INPUT DATA Block Start

theorem length_pvDelAt {α : Type} (xs : List α) (j : Nat) (h : j < xs.length) :
    (pvDelAt xs j).length = xs.length - 1 := by
  simp [pvDelAt]; omega

theorem delAt_take (K : List Nat) (i : Nat) (h : i < K.length) (j : Nat) (hj : j ≤ i) :
    (pvDelAt K i).take j = K.take j := by
  unfold pvDelAt
  rw [List.take_append_of_le_length (by simp; omega), List.take_take, min_eq_left hj]

theorem delAt_drop (K : List Nat) (i : Nat) (h : i < K.length) :
    (pvDelAt K i).drop i = K.drop (i+1) := by
  unfold pvDelAt
  rw [List.drop_append_of_le_length (by simp; omega)]
  simp

theorem delAt_getD (K : List Nat) (i : Nat) (h : i < K.length) (j : Nat) (hj : j < i) :
    (pvDelAt K i).getD j 0 = K.getD j 0 := by
  unfold pvDelAt
  rw [List.getD_append _ _ _ _ (by simp; omega)]
  simp [List.getD_eq_getElem?_getD, List.getElem?_take_of_lt hj]

theorem fwdSpec_nil (v : List Int) (d last : Int) : fwdSpec v d [] last = [] := rfl

theorem fwdSpec_cons (v : List Int) (d last : Int) (q : Nat) (t : List Nat) :
    fwdSpec v d (q :: t) last =
      if d ≤ |v.getD q 0 - last| then q :: fwdSpec v d t (v.getD q 0) else fwdSpec v d t last := rfl

theorem revSpec_nil (v : List Int) (d : Int) : revSpec v d [] = [] := rfl

theorem revSpec_single (v : List Int) (d : Int) (q : Nat) : revSpec v d [q] = [q] := rfl

theorem revSpec_cons₂ (v : List Int) (d : Int) (q q' : Nat) (t : List Nat) :
    revSpec v d (q :: q' :: t) =
      if d ≤ |v.getD q' 0 - v.getD q 0| then q :: revSpec v d (q' :: t) else revSpec v d (q' :: t) := rfl

theorem kLoop_fwd (v : List Int) (d : Int) (K : List Nat) (i : Nat) :
    1 ≤ i → kLoop v d false K i = K.take i ++ fwdSpec v d (K.drop i) (v.getD (K.getD (i-1) 0) 0) := by
  fun_induction kLoop v d false K i with
  | case1 K i h hc ih =>
    intro hi
    simp only [dite_false, Bool.false_eq_true, if_false] at ih ⊢
    rw [ih hi, delAt_take K i h i le_rfl, delAt_drop K i h,
        delAt_getD K i h (i-1) (by omega)]
    rw [List.drop_eq_getElem_cons h, fwdSpec_cons,
        if_neg (by rw [List.getD_eq_getElem _ _ h] at hc; omega)]
  | case2 K i h hc ih =>
    intro hi
    rw [ih (by omega), List.drop_eq_getElem_cons h, fwdSpec_cons,
        if_pos (by rw [List.getD_eq_getElem _ _ h] at hc; omega)]
    simp only [List.getElem?_eq_getElem h, List.take_add_one,
      Option.toList_some, List.append_assoc, List.singleton_append,
      Nat.add_sub_cancel, List.getD_eq_getElem _ _ h]
  | case3 K i h =>
    intro hi
    rw [List.drop_of_length_le (by omega), List.take_of_length_le (by omega), fwdSpec_nil,
        List.append_nil]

INPUT DATA Block End

**DIRECTIONS:**
All lines of the records containing "simp" should be shown.

**YOUR RESPONSE:**
  simp [pvDelAt]; omega
  rw [List.take_append_of_le_length (by simp; omega), List.take_take, min_eq_left hj]
  rw [List.drop_append_of_le_length (by simp; omega)]
  simp
  rw [List.getD_append _ _ _ _ (by simp; omega)]
  simp [List.getD_eq_getElem?_getD, List.getElem?_take_of_lt hj]
    simp only [dite_false, Bool.false_eq_true, if_false] at ih ⊢
    simp only [List.getElem?_eq_getElem h, List.take_add_one,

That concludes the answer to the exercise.